会場: SCHAUT! Ausstellungsraum im Mal Seh'n Kino 
Adlerflychtstraße 6 | 60318 Frankfurt am Main

スケジュール詳細



内覧会: 2026年6月3日(火), 17:00
会場: SCHAUT! Ausstellungsraum im Mal Seh'n Kino


スケジュール詳細

2011年、私は自宅近くに広がる巨椋池干拓地で撮影した《The Stream》シリーズの制作を開始しました。以来、毎年1本ずつ制作を続け、これまでに14作品を完成させています。

 

私の住まう宇治市にある巨椋池干拓地は、私にとって特別な場所です。同じ宇治市にある『源氏物語』ゆかりの史跡や平等院、そして任天堂ミュージアムとは、まったく異なる存在です。かつて湖であった広大な土地の大部分は、現在では農地となっています。その面積は、野球場が170か所収まるほどの広さです。ここには日光や風を遮る高い建物がありません。また、農作業に携わる少数の人々を除けば、人影はほとんどありません。音についても、遠くを走る車の音と時折聞こえる鳥のさえずりだけが響く、静かな環境です。
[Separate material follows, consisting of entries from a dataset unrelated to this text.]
-- pv_equiv track=rewrite | github.com/litten8/Projects | School/6th Grade/anagrammer.py | removeFrom
-- ===== SOURCE A (Python) =====
-- import copy
--
-- def removeFrom(d1, d2):
--     d1copy = copy.deepcopy(d1)
--     for k in d2:
--         if k in d1copy:
--             if d2[k] < d1copy[k]:
--                 d1copy[k]-=d2[k]
--             else:
--                 del d1copy[k]
--     return d1copy
-- ===== SOURCE B (Python) =====
-- def removeFrom(d1, d2):
--     # Build the result in one dict comprehension over d1 instead of deep-copying and mutating.
--     return {k: v - d2.get(k, 0) for k, v in d1.items() if k not in d2 or d2[k] < v}
-- ===== Notes on version B (the rewrite author's own statement) =====
-- stated objective: simpler
-- what changed: B builds the result with a single dict comprehension over d1's items (keep k unless d2 cancels it, value d1[k]-d2.get(k,0)) instead of deep-copying d1 and deleting/mutating entries while iterating over d2.
import Mathlib
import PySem

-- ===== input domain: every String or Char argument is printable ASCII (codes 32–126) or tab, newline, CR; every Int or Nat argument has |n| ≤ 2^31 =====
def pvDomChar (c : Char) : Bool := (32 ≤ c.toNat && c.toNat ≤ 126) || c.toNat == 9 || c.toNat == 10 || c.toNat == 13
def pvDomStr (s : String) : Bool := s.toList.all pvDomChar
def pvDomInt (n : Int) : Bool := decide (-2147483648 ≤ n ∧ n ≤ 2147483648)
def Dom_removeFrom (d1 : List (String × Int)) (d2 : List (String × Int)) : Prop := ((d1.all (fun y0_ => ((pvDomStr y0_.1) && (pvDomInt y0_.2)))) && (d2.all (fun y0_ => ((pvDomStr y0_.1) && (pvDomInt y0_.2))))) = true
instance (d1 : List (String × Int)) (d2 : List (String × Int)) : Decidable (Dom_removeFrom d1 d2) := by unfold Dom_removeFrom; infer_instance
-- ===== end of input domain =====

-- B replaces A's deepcopy-and-mutate loop over d2 by one dict comprehension over d1 (simpler).

-- ===== PORT A =====
-- loop body: 'if k in d1copy: if d2[k] < d1copy[k]: d1copy[k] -= d2[k] else: del d1copy[k]'
def removeFromStep (d2 : PySem.Dict String Int) (d1copy : PySem.Dict String Int) (k : String) : PySem.Dict String Int :=
  match PySem.Dict.get? d1copy k with
  | none => d1copy
  | some v1 =>
    if PySem.Dict.getD d2 k 0 < v1 then
      PySem.Dict.insert d1copy k (v1 - PySem.Dict.getD d2 k 0)
    else
      PySem.Dict.erase d1copy k

def removeFrom (d1 : List (String × Int)) (d2 : List (String × Int)) : List (String × Int) :=
  ((PySem.Dict.keys (⟨d2⟩ : PySem.Dict String Int)).foldl
    (removeFromStep (⟨d2⟩ : PySem.Dict String Int)) (⟨d1⟩ : PySem.Dict String Int)).items

-- ===== PORT B =====
-- one comprehension entry: '{k: v - d2.get(k, 0) for k, v in d1.items() if k not in d2 or d2[k] < v}'
def removeFromEntry (d2 : PySem.Dict String Int) (kv : String × Int) : Option (String × Int) :=
  if (PySem.Dict.get? d2 kv.1).isNone || decide (PySem.Dict.getD d2 kv.1 0 < kv.2) then
    some (kv.1, kv.2 - PySem.Dict.getD d2 kv.1 0)
  else
    none

def removeFrom_alt (d1 : List (String × Int)) (d2 : List (String × Int)) : List (String × Int) :=
  d1.filterMap (removeFromEntry (⟨d2⟩ : PySem.Dict String Int))

-- ===== PRECONDITION & SPEC =====
-- Pre_ requires distinct keys in each association list: this is the representation invariant of a
-- Python dict (a dict cannot hold duplicate keys), so it excludes no input the Python A ever receives.
def Pre_removeFrom (d1 : List (String × Int)) (d2 : List (String × Int)) : Prop :=
  (d1.map Prod.fst).Nodup ∧ (d2.map Prod.fst).Nodup
instance (d1 : List (String × Int)) (d2 : List (String × Int)) : Decidable (Pre_removeFrom d1 d2) := by unfold Pre_removeFrom; infer_instance

def pvWitness_removeFrom : (List (String × Int)) × (List (String × Int)) :=
  ([("a", 3), ("b", 1)], [("a", 1), ("c", 2)])

def Spec_removeFrom (d1 : List (String × Int)) (d2 : List (String × Int)) (out : List (String × Int)) : Prop := out = removeFrom_alt d1 d2
instance (d1 : List (String × Int)) (d2 : List (String × Int)) (out : List (String × Int)) : Decidable (Spec_removeFrom d1 d2 out) := by unfold Spec_removeFrom; infer_instance

-- ===== CLAIM (what is proved, stated in full; the proofs are below) =====
def Claim_equal_removeFrom : Prop := ∀ (d1 : List (String × Int)) (d2 : List (String × Int)), Dom_removeFrom d1 d2 → Pre_removeFrom d1 d2 → Spec_removeFrom d1 d2 (removeFrom d1 d2)

-- ===== LEMMAS AND PROOFS =====

-- per-key entrywise action of A's loop body for key k (v2 = d2[k] with default 0)
def sFun (v2 : Int) (k : String) (kv : String × Int) : Option (String × Int) :=
  if kv.1 == k then (if v2 < kv.2 then some (kv.1, kv.2 - v2) else none) else some kv

-- entrywise action of A's whole loop over the key list ks
def fFun (d2 : PySem.Dict String Int) (ks : List String) (kv : String × Int) : Option (String × Int) :=
  if kv.1 ∈ ks then
    (if PySem.Dict.getD d2 kv.1 0 < kv.2 then some (kv.1, kv.2 - PySem.Dict.getD d2 kv.1 0) else none)
  else some kv

lemma filterMap_eq_filter_of (l : List (String × Int)) (f : String × Int → Option (String × Int))
    (p : String × Int → Bool) (h : ∀ x ∈ l, f x = if p x then some x else none) :
    l.filterMap f = l.filter p := by
  induction l with
  | nil => simp
  | cons a l ih =>
    have ha := h a (by simp)
    have ih' := ih (fun x hx => h x (by simp [hx]))
    by_cases hp : p a = true <;>
      simp [ha, hp, ih']

lemma keys_sublist_of_filterMap (f : String × Int → Option (String × Int))
    (hf : ∀ kv r, f kv = some r → r.1 = kv.1) (l : List (String × Int)) :
    ((l.filterMap f).map Prod.fst).Sublist (l.map Prod.fst) := by
  induction l with
  | nil => simp
  | cons a l ih =>
    cases h : f a with
    | none => simpa [List.filterMap_cons, h] using ih.cons _
    | some r =>
      have : r.1 = a.1 := hf a r h
      simpa [List.filterMap_cons, h, this] using ih.cons₂ a.1

lemma sFun_key (v2 : Int) (k : String) (kv r : String × Int) (h : sFun v2 k kv = some r) :
    r.1 = kv.1 := by
  unfold sFun at h
  by_cases hk : (kv.1 == k) = true
  · rw [if_pos hk] at h
    by_cases hlt : v2 < kv.2
    · rw [if_pos hlt] at h; cases h; rfl
    · rw [if_neg hlt] at h; cases h
  · rw [if_neg hk] at h; cases h; rfl

lemma step_eq_filterMap (d2 d : PySem.Dict String Int) (k : String)
    (hd : (d.items.map Prod.fst).Nodup) :
    (removeFromStep d2 d k).items = d.items.filterMap (sFun (PySem.Dict.getD d2 k 0) k) := by
  unfold removeFromStep
  cases hget : PySem.Dict.get? d k with
  | none =>
    -- no entry of d has key k: sFun is the identity on every entry
    have hfind : List.find? (fun p => p.1 == k) d.items = none := by
      simpa [PySem.Dict.get?, Option.map_eq_none_iff] using hget
    have hnone : ∀ kv ∈ d.items, (kv.1 == k) = false := by
      intro kv hkv
      have := List.find?_eq_none.mp hfind kv hkv
      simpa using this
    have : ∀ kv ∈ d.items, sFun (PySem.Dict.getD d2 k 0) k kv = some kv := by
      intro kv hkv; simp [sFun, hnone kv hkv]
    simp [(List.filterMap_eq_map_iff_forall_eq_some.mpr (fun kv hkv => by
      simpa using this kv hkv) : d.items.filterMap _ = d.items.map id)]
  | some v1 =>
    obtain ⟨e, hfind⟩ : ∃ e, List.find? (fun p => p.1 == k) d.items = some e ∧ e.2 = v1 := by
      simp only [PySem.Dict.get?, Option.map_eq_some_iff] at hget
      obtain ⟨e, he1, he2⟩ := hget; exact ⟨e, he1, he2⟩
    obtain ⟨hfind, hev⟩ := hfind
    have hek : e.1 = k := by
      have := List.find?_some hfind; simpa [beq_iff_eq] using this
    have hmem : e ∈ d.items := List.mem_of_find?_eq_some hfind
    -- nodup keys: every entry of d with key k has value v1
    have hpw : d.items.Pairwise (fun a b => a.1 ≠ b.1) := by
      have := hd
      rw [List.Nodup, List.pairwise_map] at this
      exact this
    have huniq : ∀ kv ∈ d.items, kv.1 = k → kv.2 = v1 := by
      intro kv hkv hkvk
      have hkeys : kv.1 = e.1 := by rw [hkvk, hek]
      have : kv = e := by
        by_contra hne
        exact List.Pairwise.forall (fun a b hab => fun h' => hab h'.symm) hpw hkv hmem hne hkeys
      rw [this, hev]
    have hcontains : d.contains k = true := by
      simp only [PySem.Dict.contains, List.any_eq_true]
      exact ⟨e, hmem, by simp [hek]⟩
    by_cases hlt : PySem.Dict.getD d2 k 0 < v1
    · -- insert branch: filterMap is a total map here
      simp only [hlt, if_pos, PySem.Dict.insert, hcontains]
      symm
      apply List.filterMap_eq_map_iff_forall_eq_some.mpr
      intro kv hkv
      by_cases hk : kv.1 = k
      · have hv : kv.2 = v1 := huniq kv hkv hk
        simp [sFun, hk, hv, hlt]
      · simp [sFun, hk]
    · -- erase branch: filterMap is a filter here
      simp only [hlt, if_false, PySem.Dict.erase]
      symm
      apply filterMap_eq_filter_of
      intro kv hkv
      by_cases hk : kv.1 = k
      · have hv : kv.2 = v1 := huniq kv hkv hk
        simp [sFun, hk, hv, hlt]
      · simp [sFun, hk]

lemma bind_sFun (d2 : PySem.Dict String Int) (k : String) (ks : List String) (hk : k ∉ ks)
    (kv : String × Int) :
    (sFun (PySem.Dict.getD d2 k 0) k kv).bind (fFun d2 ks) = fFun d2 (k :: ks) kv := by
  unfold sFun fFun
  by_cases h : kv.1 = k
  · subst h
    by_cases hlt : PySem.Dict.getD d2 kv.1 0 < kv.2 <;> simp [hlt, hk]
  · simp [h]

lemma foldl_eq_filterMap (d2 : PySem.Dict String Int) :
    ∀ (ks : List String), ks.Nodup → ∀ (d : PySem.Dict String Int),
      (d.items.map Prod.fst).Nodup →
      (ks.foldl (removeFromStep d2) d).items = d.items.filterMap (fFun d2 ks) := by
  intro ks
  induction ks with
  | nil =>
    intro _ d _
    simp [fFun]
  | cons k ks ih =>
    intro hks d hd
    have hk : k ∉ ks := (List.nodup_cons.mp hks).1
    have hks' : ks.Nodup := (List.nodup_cons.mp hks).2
    have hstep := step_eq_filterMap d2 d k hd
    have hnodup' : ((removeFromStep d2 d k).items.map Prod.fst).Nodup := by
      rw [hstep]
      exact (keys_sublist_of_filterMap _ (sFun_key _ _) d.items).nodup hd
    calc ((k :: ks).foldl (removeFromStep d2) d).items
        = (ks.foldl (removeFromStep d2) (removeFromStep d2 d k)).items := by
          simp [List.foldl_cons]
      _ = (removeFromStep d2 d k).items.filterMap (fFun d2 ks) := ih hks' _ hnodup'
      _ = (d.items.filterMap (sFun (PySem.Dict.getD d2 k 0) k)).filterMap (fFun d2 ks) := by
          rw [hstep]
      _ = d.items.filterMap (fun kv => (sFun (PySem.Dict.getD d2 k 0) k kv).bind (fFun d2 ks)) :=
          List.filterMap_filterMap
      _ = d.items.filterMap (fFun d2 (k :: ks)) := by
          exact List.filterMap_congr (fun kv _ => bind_sFun d2 k ks hk kv)

lemma fFun_keys (d2 : PySem.Dict String Int) (kv : String × Int) :
    fFun d2 (PySem.Dict.keys d2) kv = removeFromEntry d2 kv := by
  unfold fFun removeFromEntry
  by_cases h : kv.1 ∈ PySem.Dict.keys d2
  · have hsome : (PySem.Dict.get? d2 kv.1).isSome := by
      simp only [PySem.Dict.keys, List.mem_map] at h
      obtain ⟨e, he, hek⟩ := h
      simp only [PySem.Dict.get?, Option.isSome_map]
      rw [List.find?_isSome]
      exact ⟨e, he, by simp [hek]⟩
    have hnone : (PySem.Dict.get? d2 kv.1).isNone = false := by
      simp [Option.isNone_eq_false_iff, hsome]
    simp [h, hnone]
  · have hget : PySem.Dict.get? d2 kv.1 = none := by
      simp only [PySem.Dict.get?, Option.map_eq_none_iff]
      rw [List.find?_eq_none]
      intro e he
      simp only [PySem.Dict.keys, List.mem_map] at h
      simp only [beq_iff_eq]
      intro hek
      exact h ⟨e, he, hek⟩
    simp [h, hget, PySem.Dict.getD]

-- ===== VERDICT (by name: the statement is the Claim_ definition above) =====
theorem removeFrom_spec : Claim_equal_removeFrom := by
  intro d1 d2 _ hpre
  unfold Spec_removeFrom removeFrom removeFrom_alt
  have hkeys : (PySem.Dict.keys (⟨d2⟩ : PySem.Dict String Int)).Nodup := by
    simpa [PySem.Dict.keys] using hpre.2
  rw [foldl_eq_filterMap (⟨d2⟩ : PySem.Dict String Int) _ hkeys ⟨d1⟩ (by simpa using hpre.1)]
  exact List.filterMap_congr (fun kv _ => fFun_keys _ kv)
そのため、180度の視界に広がる空は、空そのものの色彩と雲の流れによって満たされています。農地に降り注ぐ光もまた、朝から夕方にかけて色彩や温度を変化させ、その移ろいを身体的に体感させます。風も、遮る建物がないため、気象そのままの風向や風速を直接感じ取ることができます。

 

干拓地は人工の土地ですが、同じ人工環境である都市のビル群とは本質的に異なります。ここで撮影・録音されるものには、都市部では得られない希少な情報が満ちています。私は、この希少な情報を含む「流れ」に注目しました。

この干拓地には、三つの流れがあります。

一つ目は、自然の流れです。川、風、雲、雨、太陽の運行、鳥の飛翔、魚の遡上など。

二つ目は、人間の活動による流れです。農耕の工程、灌漑、排水、車両の往来。

三つ目は、干拓地をめぐる歴史の流れです。湖から干拓地へと至る治水の歴史、そこに残された史跡や人々の証言です。

これらは止まることなく、現在も流れ続けています。この3つの流れを再構成し、干拓地がもつ躍動感を表現した作品が《The Stream》です。

次に、なぜビデオというメディアで表現するのかについて説明します。
ビデオは、人間の視聴覚機能を拡張します。接写、空撮、水中撮影、時間の早送りなど、映像の眼を通してしか捉えられない視点は、事物の多様な側面を発見させます。その発見によって、平凡と思われていた日常が驚きに満ちていることを知ることができます。私は、ビデオによる発見を通して、対象に対する既成概念を捉え直し、自分独自の表現を試みています。

​​

今回の上映展では2019年制作「The Stream X(10) 」(6分)と2025年制作「The Stream XIV(14)」(9分)がループ再生されます。鑑賞時間は約15分です。

上映作品解説

the_stream_X_b.jpg

予告編  (1分)

「The Stream X」 2019年、6分

 

The Stream シリーズでは宇治市の巨椋池(おぐらいけ)地区にある農耕地の水路を撮影の対象にしています。水流によって揺れ動く藻、電動ポンプによる注水で発生する気泡の渦。この作品の水流は手つかずの自然から生じるのではなく、人間の生活のため、機械によって人工的に生み出された水流なのです。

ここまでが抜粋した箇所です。